GASQUET, TALENTO SOPRAVVALUTATO?

La sonora batosta rimediata ieri al Masters Series di Madrid dal suo coetaneo Rafael Nadal (un netto 64 62 in nemmeno un’ora e mezza di gioco) ha crudelmente dimostrato, ancora una volta, la scarsa competitività di Richard Gasquet ad altissimi livelli. Non si è mai avuta l’impressione, nemmeno per un attimo, che il francese potesse vincere.
Il risultato non ha destato particolari sorprese. Il 22enne talento francese è unanimemente considerato, fra gli appassionati e gli addetti ai lavori, il grande incompiuto del tennis contemporaneo. Richard, attuale n. 14 del mondo, negli ultimi 2 anni è stato anche parecchio tempo fra i primi 10, si è aggiudicato 5 titoli Atp, ma non è mai andato oltre la settima posizione assoluta del ranking e soprattutto, nei tornei dello Slam, con l’eccezione della semifinale raggiunta a Wimbledon nel 2007 (sconfitto in 3 set da Federer) non ha mai varcato la soglia degli ottavi di finale.

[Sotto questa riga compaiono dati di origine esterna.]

-- pv_equiv track=rewrite | github.com/jamesben6688/coding | tree/forest_delete.py | delete_node_and_rebuild
-- ===== SOURCE A (Python) =====
-- from collections import defaultdict, deque
--
-- def delete_node_and_rebuild(parent, delete_index):
--     n = len(parent)
--
--     # 1. 建图
--     tree = defaultdict(list)
--     for i in range(n):
--         if parent[i] != -1:
--             tree[parent[i]].append(i)
--
--     # 2. 找到所有需要删除的节点
--     to_delete = set()
--     queue = deque([delete_index])
--     while queue:
--         node = queue.popleft()
--         to_delete.add(node)
--         for child in tree.get(node, []):
--             queue.append(child)
--
--     # 3. 保留未删除的节点
--     remaining_nodes = [i for i in range(n) if i not in to_delete]
--
--     # 4. 建立旧索引 -> 新索引映射
--     old_to_new = {old: new for new, old in enumerate(remaining_nodes)}
--
--     # 5. 构建新parent数组
--     new_parent = []
--     for old_index in remaining_nodes:
--         p = parent[old_index]
--         if p == -1 or p in to_delete:
--             new_parent.append(-1)
--         else:
--             new_parent.append(old_to_new[p])
--
--     return new_parent
-- ===== SOURCE B (Python) =====
-- def delete_node_and_rebuild(parent, delete_index):
--     n = len(parent)
--
--     # A node is deleted iff walking up its parent chain reaches delete_index
--     # (the walk stops at the root sentinel -1 or at any out-of-range pointer;
--     # the n+1 bound makes the walk total even on malformed cyclic input).
--     def deleted(cur):
--         for _ in range(n + 1):
--             if cur == -1:
--                 return False
--             if cur == delete_index:
--                 return True
--             if cur < 0 or cur >= n:
--                 return False
--             cur = parent[cur]
--         return False
--
--     new_index = {}
--     for i in range(n):
--         if not deleted(i):
--             new_index[i] = len(new_index)
--
--     result = []
--     for i in range(n):
--         if not deleted(i):
--             p = parent[i]
--             result.append(new_index[p] if p in new_index else -1)
--     return result
-- ===== Notes on version B (the rewrite author's own statement) =====
-- stated objective: simpler
-- what changed: Instead of building a child adjacency dict and BFS-collecting the subtree into a set, B decides deletion per node by walking UP the parent chain until it hits delete_index, -1 or an out-of-range pointer, and builds the new index map and output in two plain passes over range(n).
import Mathlib
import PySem

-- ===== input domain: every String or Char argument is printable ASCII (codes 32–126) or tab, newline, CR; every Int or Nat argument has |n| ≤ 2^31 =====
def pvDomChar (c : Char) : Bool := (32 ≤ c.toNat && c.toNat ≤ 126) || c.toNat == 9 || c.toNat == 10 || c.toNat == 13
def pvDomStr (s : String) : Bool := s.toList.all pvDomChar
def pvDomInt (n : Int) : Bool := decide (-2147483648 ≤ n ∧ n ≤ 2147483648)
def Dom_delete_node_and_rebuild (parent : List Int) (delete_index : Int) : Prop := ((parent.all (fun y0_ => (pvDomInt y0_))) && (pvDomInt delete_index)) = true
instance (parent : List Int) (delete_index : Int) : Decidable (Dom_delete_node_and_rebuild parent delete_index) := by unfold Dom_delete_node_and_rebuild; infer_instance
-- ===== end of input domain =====

-- B replaces A's adjacency-dict + BFS subtree collection by a per-node upward
-- parent-chain walk and two plain passes (objective: simpler, not faster).

-- ===== PORT A =====
-- BFS loop of step 2 (while queue: pop, add to set, push children); the fuel
-- argument only makes the loop total — under Pre_ it never runs out (proved below).
def pvBfsA (tree : PySem.Dict Int (List Int)) : Nat → PySem.Set Int → List Int → PySem.Set Int
  | 0, s, _ => s
  | _ + 1, s, [] => s
  | fuel + 1, s, node :: rest =>
      pvBfsA tree fuel (PySem.Set.add s node) (rest ++ tree.getD node [])

-- step 1: tree = defaultdict(list); tree[parent[i]].append(i)  (i in range(n): index is in range)
def pvTreeA (parent : List Int) : PySem.Dict Int (List Int) :=
  (PySem.List.pyRange 0 (parent.length : Int) 1).foldl
    (fun t i =>
      let p := PySem.List.pyGetD parent i 0
      if p ≠ -1 then t.modify p [] (fun l => l ++ [i]) else t) PySem.Dict.empty

def delete_node_and_rebuild (parent : List Int) (delete_index : Int) : List Int :=
  let n : Int := parent.length
  let tree : PySem.Dict Int (List Int) := pvTreeA parent
  -- step 2: BFS from delete_index
  let to_delete : PySem.Set Int := pvBfsA tree (parent.length + 1) PySem.Set.empty [delete_index]
  -- step 3: remaining_nodes = [i for i in range(n) if i not in to_delete]
  let remaining : List Int := (PySem.List.pyRange 0 n 1).filter (fun i => !(PySem.Set.contains to_delete i))
  -- step 4: old_to_new = {old: new for new, old in enumerate(remaining_nodes)}
  let old_to_new : PySem.Dict Int Int :=
    (PySem.List.enumerate remaining 0).foldl (fun d pr => d.insert pr.2 pr.1) PySem.Dict.empty
  -- step 5
  remaining.foldl
    (fun acc old =>
      let p := PySem.List.pyGetD parent old 0     -- old ∈ range(n): in range
      if p = -1 || PySem.Set.contains to_delete p then acc ++ [-1]
      else acc ++ [(old_to_new.get? p).getD 0]) []   -- old_to_new[p]; KeyError excluded by Pre_

-- ===== PORT B =====
-- deleted(cur): walk up the parent chain (bounded by n+1 steps, as in Source B)
def pvDeletedB (parent : List Int) (delete_index : Int) : Nat → Int → Bool
  | 0, _ => false
  | fuel + 1, cur =>
      if cur = -1 then false
      else if cur = delete_index then true
      else if cur < 0 || (parent.length : Int) ≤ cur then false
      else pvDeletedB parent delete_index fuel (PySem.List.pyGetD parent cur 0)

def delete_node_and_rebuild_alt (parent : List Int) (delete_index : Int) : List Int :=
  let n : Int := parent.length
  let new_index : PySem.Dict Int Int :=
    (PySem.List.pyRange 0 n 1).foldl
      (fun d i =>
        if !(pvDeletedB parent delete_index (parent.length + 1) i) then d.insert i (d.size : Int)
        else d) PySem.Dict.empty
  (PySem.List.pyRange 0 n 1).foldl
    (fun acc i =>
      if !(pvDeletedB parent delete_index (parent.length + 1) i) then
        let p := PySem.List.pyGetD parent i 0
        acc ++ [if new_index.contains p then (new_index.get? p).getD 0 else -1]
      else acc) []

-- ===== PRECONDITION & SPEC =====
-- one parent-pointer step; fixes everything outside [0, n) (used only to state acyclicity)
def pvStep (parent : List Int) (x : Int) : Int :=
  if 0 ≤ x ∧ x < (parent.length : Int) then PySem.List.pyGetD parent x 0 else x

-- Pre_ excludes (a) parent pointers outside {-1, delete_index} ∪ range(n) at any node other
-- than delete_index itself, on which A raises KeyError, and (b) parent arrays with a pointer
-- cycle through delete_index, on which A's BFS loops forever.
def Pre_delete_node_and_rebuild (parent : List Int) (delete_index : Int) : Prop :=
  (∀ i : Nat, i < parent.length → ((i : Int) = delete_index ∨
     PySem.List.pyGetD parent (i : Int) 0 = -1 ∨
     (0 ≤ PySem.List.pyGetD parent (i : Int) 0 ∧
      PySem.List.pyGetD parent (i : Int) 0 < (parent.length : Int)) ∨
     PySem.List.pyGetD parent (i : Int) 0 = delete_index)) ∧
  ((0 ≤ delete_index ∧ delete_index < (parent.length : Int)) →
     ∀ t : Nat, t ≤ parent.length → 1 ≤ t →
       (pvStep parent)^[t] delete_index ≠ delete_index)

instance (parent : List Int) (delete_index : Int) : Decidable (Pre_delete_node_and_rebuild parent delete_index) := by
  unfold Pre_delete_node_and_rebuild; infer_instance

def pvWitness_delete_node_and_rebuild : List Int × Int := ([-1, 0, 0, 1], 1)

def Spec_delete_node_and_rebuild (parent : List Int) (delete_index : Int) (out : List Int) : Prop := out = delete_node_and_rebuild_alt parent delete_index
instance (parent : List Int) (delete_index : Int) (out : List Int) : Decidable (Spec_delete_node_and_rebuild parent delete_index out) := by unfold Spec_delete_node_and_rebuild; infer_instance

-- ===== CLAIM (what is proved, stated in full; the proofs are below) =====
def Claim_equal_delete_node_and_rebuild : Prop := ∀ (parent : List Int) (delete_index : Int), Dom_delete_node_and_rebuild parent delete_index → Pre_delete_node_and_rebuild parent delete_index → Spec_delete_node_and_rebuild parent delete_index (delete_node_and_rebuild parent delete_index)

-- ===== LEMMAS AND PROOFS =====

-- abbreviations used only by the proofs
def pvPg (parent : List Int) (x : Int) : Int := PySem.List.pyGetD parent x 0

def pvInR (parent : List Int) (x : Int) : Prop := 0 ≤ x ∧ x < (parent.length : Int)

-- Anc parent x y: the upward parent chain from x reaches y
inductive pvAnc (parent : List Int) : Int → Int → Prop
  | base (x : Int) : pvAnc parent x x
  | step {x y : Int} : 0 ≤ x → x < (parent.length : Int) → pvPg parent x ≠ -1 →
      pvAnc parent (pvPg parent x) y → pvAnc parent x y

-- no parent-pointer cycle through d
def pvNoD (parent : List Int) (d : Int) : Prop :=
  ¬ (pvInR parent d ∧ ∃ t : Nat, 1 ≤ t ∧ (pvStep parent)^[t] d = d)

-- decidable form of pvAnc (bounded by n, enough under acyclicity)
def pvAncb (parent : List Int) (y x : Int) : Bool :=
  (List.range (parent.length + 1)).any (fun m =>
    decide ((∀ j < m, (0 ≤ (pvStep parent)^[j] x ∧ (pvStep parent)^[j] x < (parent.length : Int))
                      ∧ pvPg parent ((pvStep parent)^[j] x) ≠ -1)
            ∧ (pvStep parent)^[m] x = y))

-- children of q, as A's dict stores them
def pvKids (parent : List Int) (q : Int) : List Int :=
  (PySem.List.pyRange 0 (parent.length : Int) 1).filter
    (fun i => !(pvPg parent i == -1) && (pvPg parent i == q))

-- BFS measure
def pvDm (parent : List Int) (q : Int) : Nat :=
  1 + (PySem.List.pyRange 0 (parent.length : Int) 1).countP
        (fun i => pvAncb parent q i && !(i == q))

theorem pvAnc_trans {parent : List Int} {x y z : Int}
    (h1 : pvAnc parent x y) (h2 : pvAnc parent y z) : pvAnc parent x z := by
  induction h1 with
  | base => exact h2
  | step h0 hlt hne _ ih => exact pvAnc.step h0 hlt hne (ih h2)

theorem pvStep_eq {parent : List Int} {x : Int} (h0 : 0 ≤ x) (h1 : x < (parent.length : Int)) :
    pvStep parent x = pvPg parent x := by
  unfold pvStep pvPg; rw [if_pos ⟨h0, h1⟩]

theorem pvAnc_iff_iter {parent : List Int} {x y : Int} :
    pvAnc parent x y ↔ ∃ m : Nat,
      (∀ j < m, pvInR parent ((pvStep parent)^[j] x) ∧ pvPg parent ((pvStep parent)^[j] x) ≠ -1)
      ∧ (pvStep parent)^[m] x = y := by
  constructor
  · intro h
    induction h with
    | base x => exact ⟨0, by simp, rfl⟩
    | step h0 hlt hne h ih =>
      obtain ⟨m, hcond, hiter⟩ := ih
      refine ⟨m + 1, ?_, ?_⟩
      · intro j hj
        cases j with
        | zero => exact ⟨⟨h0, hlt⟩, by simpa using hne⟩
        | succ j =>
          rw [Function.iterate_succ_apply, pvStep_eq h0 hlt]
          exact hcond j (by omega)
      · rw [Function.iterate_succ_apply, pvStep_eq h0 hlt]; exact hiter
  · rintro ⟨m, hcond, hiter⟩
    induction m generalizing x with
    | zero => simpa using hiter ▸ pvAnc.base x
    | succ m ih =>
      obtain ⟨⟨h0, hlt⟩, hne⟩ := hcond 0 (by omega)
      simp only [Function.iterate_zero_apply] at h0 hlt hne
      refine pvAnc.step h0 hlt hne (ih ?_ ?_)
      · intro j hj
        have := hcond (j + 1) (by omega)
        rwa [Function.iterate_succ_apply, pvStep_eq h0 hlt] at this
      · have := hiter
        rwa [Function.iterate_succ_apply, pvStep_eq h0 hlt] at this

theorem pvStep_fix {parent : List Int} {y : Int} (h : ¬ pvInR parent y) :
    pvStep parent y = y := by
  unfold pvInR at h
  unfold pvStep
  rw [if_neg h]
-- the whole scatter loop: dictionary entry k accumulates the bumps from every scattering cell
theorem pv_counts_char (m : List String) (nrows ncols : Int) (s : Int) (c : PySem.Dict Int Int) (k : Int) :
    ((PySem.List.enumerate m s).foldl (fun counts pi =>
        if pi.2 = "@" ∧ pi.1 < nrows * ncols then
          pvOffsets.foldl (fun counts d =>
            if 0 ≤ PySem.Int.floordiv pi.1 ncols + d.1 ∧ PySem.Int.floordiv pi.1 ncols + d.1 < nrows ∧
                0 ≤ PySem.Int.mod pi.1 ncols + d.2 ∧ PySem.Int.mod pi.1 ncols + d.2 < ncols then
              PySem.Dict.insert counts ((PySem.Int.floordiv pi.1 ncols + d.1) * ncols + (PySem.Int.mod pi.1 ncols + d.2))
                (PySem.Dict.getD counts ((PySem.Int.floordiv pi.1 ncols + d.1) * ncols + (PySem.Int.mod pi.1 ncols + d.2)) 0 + 1)
            else counts) counts
        else counts) c).getD k 0
      = c.getD k 0 + ((PySem.List.enumerate m s).map (fun pi =>
          if pi.2 = "@" ∧ pi.1 < nrows * ncols then pvHits nrows ncols pi.1 k else 0)).sum := by
  induction m generalizing s c with
  | nil => simp [PySem.List.enumerate]
  | cons x xs ih =>
    rw [PySem.List.enumerate_cons]
    simp only [List.foldl_cons, List.map_cons, List.sum_cons]
    by_cases hx : x = "@" ∧ s < nrows * ncols
    · rw [if_pos hx, ih, pv_scatter_char pvOffsets c nrows ncols s k, if_pos hx]
      have : pvHits nrows ncols s k
          = (pvOffsets.map (fun d =>
              if pvInB nrows ncols s d ∧ pvTgt ncols s d = k then (1 : Int) else 0)).sum := rfl
      rw [this]; ring
    · rw [if_neg hx, ih, if_neg hx]
      ring

-- enumerate-sum as range-sum
theorem pv_enum_sum (m : List String) (f : Int × String → Int) :
    ((PySem.List.enumerate m 0).map f).sum
      = ((List.range m.length).map (fun (j : Nat) => f ((j : Int), m.getD j ""))).sum := by
  congr 1
  apply List.ext_getElem
  · simp [PySem.List.length_enumerate]
  · intro i h1 h2
    have hi : i < m.length := by simpa using h2
    simp [PySem.List.getElem_enumerate, List.getD_eq_getElem?_getD, List.getElem?_eq_getElem hi]

-- counting a single matching index over range L
theorem pv_range_indicator (L a : Nat) (C : Prop) [Decidable C] (ha : a < L) :
    ((List.range L).map (fun j => if j = a ∧ C then (1 : Int) else 0)).sum
      = if C then (1 : Int) else 0 := by
  by_cases hC : C
  · simp only [hC, and_true, if_true]
    have h1 : (fun (j : Nat) => if j = a then (1 : Int) else 0)
        = (fun (j : Nat) => if (j == a) = true then (1 : Int) else 0) := by
      funext j; simp
    rw [h1, PySem.List.sum_map_ite_one_zero]
    have : List.countP (fun j => j == a) (List.range L) = List.count a (List.range L) := by
      simp [List.count, BEq.comm]
    rw [this, List.count_range, if_pos ha]
    rfl
  · simp [hC]

-- with a nonpositive column count no bounds guard ever passes
theorem pv_hits_zero_of_ncols_nonpos {nrows ncols : Int} (hc : ncols ≤ 0) (q k : Int) :
    pvHits nrows ncols q k = 0 := by
  unfold pvHits
  rw [List.map_congr_left (fun d _ => if_neg (fun h => by obtain ⟨⟨_, _, h3, h4⟩, _⟩ := h; omega))]
  simp

theorem pv_gather_zero_of_ncols_nonpos {nrows ncols : Int} (hc : ncols ≤ 0) (m : List String) (q : Int) :
    pvGather m nrows ncols q = 0 := by
  unfold pvGather
  rw [List.map_congr_left (fun d _ => if_neg (fun h => by obtain ⟨⟨_, _, h3, h4⟩, _⟩ := h; omega))]
  simp

-- scatter bumps land only on in-grid keys
theorem pv_hits_zero_of_out {nrows ncols q k : Int} (hk : nrows * ncols ≤ k) :
    pvHits nrows ncols q k = 0 := by
  unfold pvHits
  rw [List.map_congr_left (fun d _ => if_neg (fun h => by
    have := pvTgt_bounds h.1
    omega))]
  simp

-- an out-of-grid cell sees at most the 3 cells of the grid row above it
theorem pv_gather_out_lt_four {nrows ncols k : Int} (m : List String)
    (hc : 0 < ncols) (hk : nrows * ncols ≤ k) (hk0 : 0 ≤ k) :
    pvGather m nrows ncols k < 4 := by
  have hrow : nrows ≤ PySem.Int.floordiv k ncols := (PySem.Int.le_floordiv_iff_mul_le hc).mpr hk
  unfold pvGather pvOffsets
  simp only [List.map_cons, List.map_nil, List.sum_cons, List.sum_nil]
  have hz : ∀ (e : Int) (s : String), (if pvInB nrows ncols k ((0 : Int), e) ∧
      PySem.List.pyGetD m (pvTgt ncols k (0, e)) "" = s then (1 : Int) else 0) = 0 := by
    intro e s
    exact if_neg (fun h => by obtain ⟨⟨_, h2, _, _⟩, _⟩ := h; omega)
  have hz1 : ∀ (e : Int) (s : String), (if pvInB nrows ncols k ((1 : Int), e) ∧
      PySem.List.pyGetD m (pvTgt ncols k (1, e)) "" = s then (1 : Int) else 0) = 0 := by
    intro e s
    exact if_neg (fun h => by obtain ⟨⟨_, h2, _, _⟩, _⟩ := h; omega)
  rw [hz (-1) "@", hz 1 "@", hz1 (-1) "@", hz1 0 "@", hz1 1 "@"]
  split_ifs <;> norm_num

-- the double-counting step: for an in-grid cell k the gathered sum equals the scattered bumps at k
theorem pv_gather_eq_hits (m : List String) (nrows ncols : Int) (k : Nat)
    (hc : 0 < ncols) (hkP : (k : Int) < nrows * ncols) :
    ((List.range m.length).map (fun (j : Nat) =>
        if m.getD j "" = "@" ∧ (j : Int) < nrows * ncols
        then pvHits nrows ncols (j : Int) (k : Int) else 0)).sum
      = pvGather m nrows ncols (k : Int) := by
  have hk0 : (0 : Int) ≤ (k : Int) := by positivity
  have step1 : ∀ (j : Nat),
      (if m.getD j "" = "@" ∧ (j : Int) < nrows * ncols
       then pvHits nrows ncols (j : Int) (k : Int) else 0)
        = (pvOffsets.map (fun d =>
            if m.getD j "" = "@" ∧ (j : Int) < nrows * ncols ∧
                pvInB nrows ncols (j : Int) d ∧ pvTgt ncols (j : Int) d = (k : Int)
            then (1 : Int) else 0)).sum := by
    intro j
    by_cases hj : m.getD j "" = "@" ∧ (j : Int) < nrows * ncols
    · rw [if_pos hj]
      unfold pvHits
      congr 1
      refine List.map_congr_left (fun d _ => ?_)
      exact if_congr (by tauto) rfl rfl
    · rw [if_neg hj]
      have : ∀ d ∈ pvOffsets, (if m.getD j "" = "@" ∧ (j : Int) < nrows * ncols ∧
          pvInB nrows ncols (j : Int) d ∧
          pvTgt ncols (j : Int) d = (k : Int) then (1 : Int) else 0) = 0 := by
        intro d _; rw [if_neg (by tauto)]
      rw [List.map_congr_left this]
      simp
  rw [List.map_congr_left (fun j _ => step1 j), pv_sum_swap]
  have hperel : ∀ d ∈ pvOffsets,
      ((List.range m.length).map (fun (j : Nat) =>
          if m.getD j "" = "@" ∧ (j : Int) < nrows * ncols ∧
              pvInB nrows ncols (j : Int) d ∧ pvTgt ncols (j : Int) d = (k : Int)
          then (1 : Int) else 0)).sum
        = (if pvInB nrows ncols (k : Int) (-d.1, -d.2) ∧
              PySem.List.pyGetD m (pvTgt ncols (k : Int) (-d.1, -d.2)) "" = "@"
           then (1 : Int) else 0) := by
    intro d _
    by_cases hB : pvInB nrows ncols (k : Int) (-d.1, -d.2)
    · have htb := pvTgt_bounds hB
      by_cases hat : PySem.List.pyGetD m (pvTgt ncols (k : Int) (-d.1, -d.2)) "" = "@"
      · have hat' : m.getD (pvTgt ncols (k : Int) (-d.1, -d.2)).toNat "" = "@" := by
          rw [← PySem.List.pyGetD_of_nonneg m "" htb.1]; exact hat
        have hj0L : (pvTgt ncols (k : Int) (-d.1, -d.2)).toNat < m.length := by
          by_contra hcon
          rw [List.getD_eq_getElem?_getD, List.getElem?_eq_none (by omega)] at hat'
          exact absurd hat' (by simp)
        have hiff : ∀ (j : Nat), j < m.length →
            ((m.getD j "" = "@" ∧ (j : Int) < nrows * ncols ∧
                pvInB nrows ncols (j : Int) d ∧ pvTgt ncols (j : Int) d = (k : Int))
              ↔ (j = (pvTgt ncols (k : Int) (-d.1, -d.2)).toNat ∧
                 m.getD (pvTgt ncols (k : Int) (-d.1, -d.2)).toNat "" = "@")) := by
          intro j hj
          constructor
          · rintro ⟨hatj, hjP, hbd, htg⟩
            have := pv_adj_fwd hc (by positivity) hjP ⟨hbd, htg⟩
            have hje : pvTgt ncols (k : Int) (-d.1, -d.2) = (j : Int) := this.2
            have hjn : (pvTgt ncols (k : Int) (-d.1, -d.2)).toNat = j := by omega
            exact ⟨hjn.symm, by rw [hjn]; exact hatj⟩
          · rintro ⟨hje, _⟩
            subst hje
            have := pv_adj_fwd (d := (-d.1, -d.2)) hc hk0 hkP
              ⟨hB, (Int.toNat_of_nonneg htb.1).symm⟩
            simp only [neg_neg] at this
            exact ⟨hat', by omega, ⟨this.1, this.2⟩⟩
        rw [List.map_congr_left (fun j hj =>
          if_congr (hiff j (by simpa using hj)) rfl rfl),
          pv_range_indicator _ _ _ hj0L, if_pos hat', if_pos ⟨hB, hat⟩]
      · rw [if_neg (by tauto)]
        have hzero : ∀ (j : Nat), j ∈ List.range m.length →
            (if m.getD j "" = "@" ∧ (j : Int) < nrows * ncols ∧
                pvInB nrows ncols (j : Int) d ∧
                pvTgt ncols (j : Int) d = (k : Int) then (1 : Int) else 0) = 0 := by
          intro j hj
          rw [if_neg]
          rintro ⟨hatj, hjP, hbd, htg⟩
          have := pv_adj_fwd hc (by positivity) hjP ⟨hbd, htg⟩
          have hjn : (pvTgt ncols (k : Int) (-d.1, -d.2)).toNat = j := by
            have := this.2; omega
          exact hat (by rw [PySem.List.pyGetD_of_nonneg m "" (pvTgt_bounds this.1).1, hjn]; exact hatj)
        rw [List.map_congr_left hzero]
        simp
    · have hzero : ∀ (j : Nat), j ∈ List.range m.length →
          (if m.getD j "" = "@" ∧ (j : Int) < nrows * ncols ∧
              pvInB nrows ncols (j : Int) d ∧
              pvTgt ncols (j : Int) d = (k : Int) then (1 : Int) else 0) = 0 := by
        intro j hj
        rw [if_neg]
        rintro ⟨hatj, hjP, hbd, htg⟩
        exact hB (pv_adj_fwd hc (by positivity) hjP ⟨hbd, htg⟩).1
      rw [List.map_congr_left hzero, if_neg (by tauto)]
      simp
  rw [List.map_congr_left hperel]
  have hperm : (pvOffsets.map (fun d => ((-d.1, -d.2) : Int × Int))).Perm pvOffsets := by decide
  unfold pvGather
  calc (pvOffsets.map (fun d =>
          if pvInB nrows ncols (k : Int) (-d.1, -d.2) ∧
              PySem.List.pyGetD m (pvTgt ncols (k : Int) (-d.1, -d.2)) "" = "@"
          then (1 : Int) else 0)).sum
      = ((pvOffsets.map (fun d => ((-d.1, -d.2) : Int × Int))).map (fun d =>
          if pvInB nrows ncols (k : Int) d ∧
              PySem.List.pyGetD m (pvTgt ncols (k : Int) d) "" = "@"
          then (1 : Int) else 0)).sum := by rw [List.map_map]; rfl
    _ = (pvOffsets.map (fun d =>
          if pvInB nrows ncols (k : Int) d ∧
              PySem.List.pyGetD m (pvTgt ncols (k : Int) d) "" = "@"
          then (1 : Int) else 0)).sum := (hperm.map _).sum_eq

Quest’anno, contro i top 10 ha giocato 7 volte, con un bilancio di una vittoria (contro Ferrer) e 6 sconfitte.
Un po’ poco per uno che da ragazzino era considerato un sicuro n. 1 ed aveva suscitato attese messianiche (al punto di essere sbattuto in prima pagina sull’Equipe a 12 anni). Un magro bottino per un talento così cristallino, per un giocatore capace di esecuzioni regali, in grado di sciorinare colpi di ineguagliabile bellezza e dal bagaglio tecnico di incredibile completezza.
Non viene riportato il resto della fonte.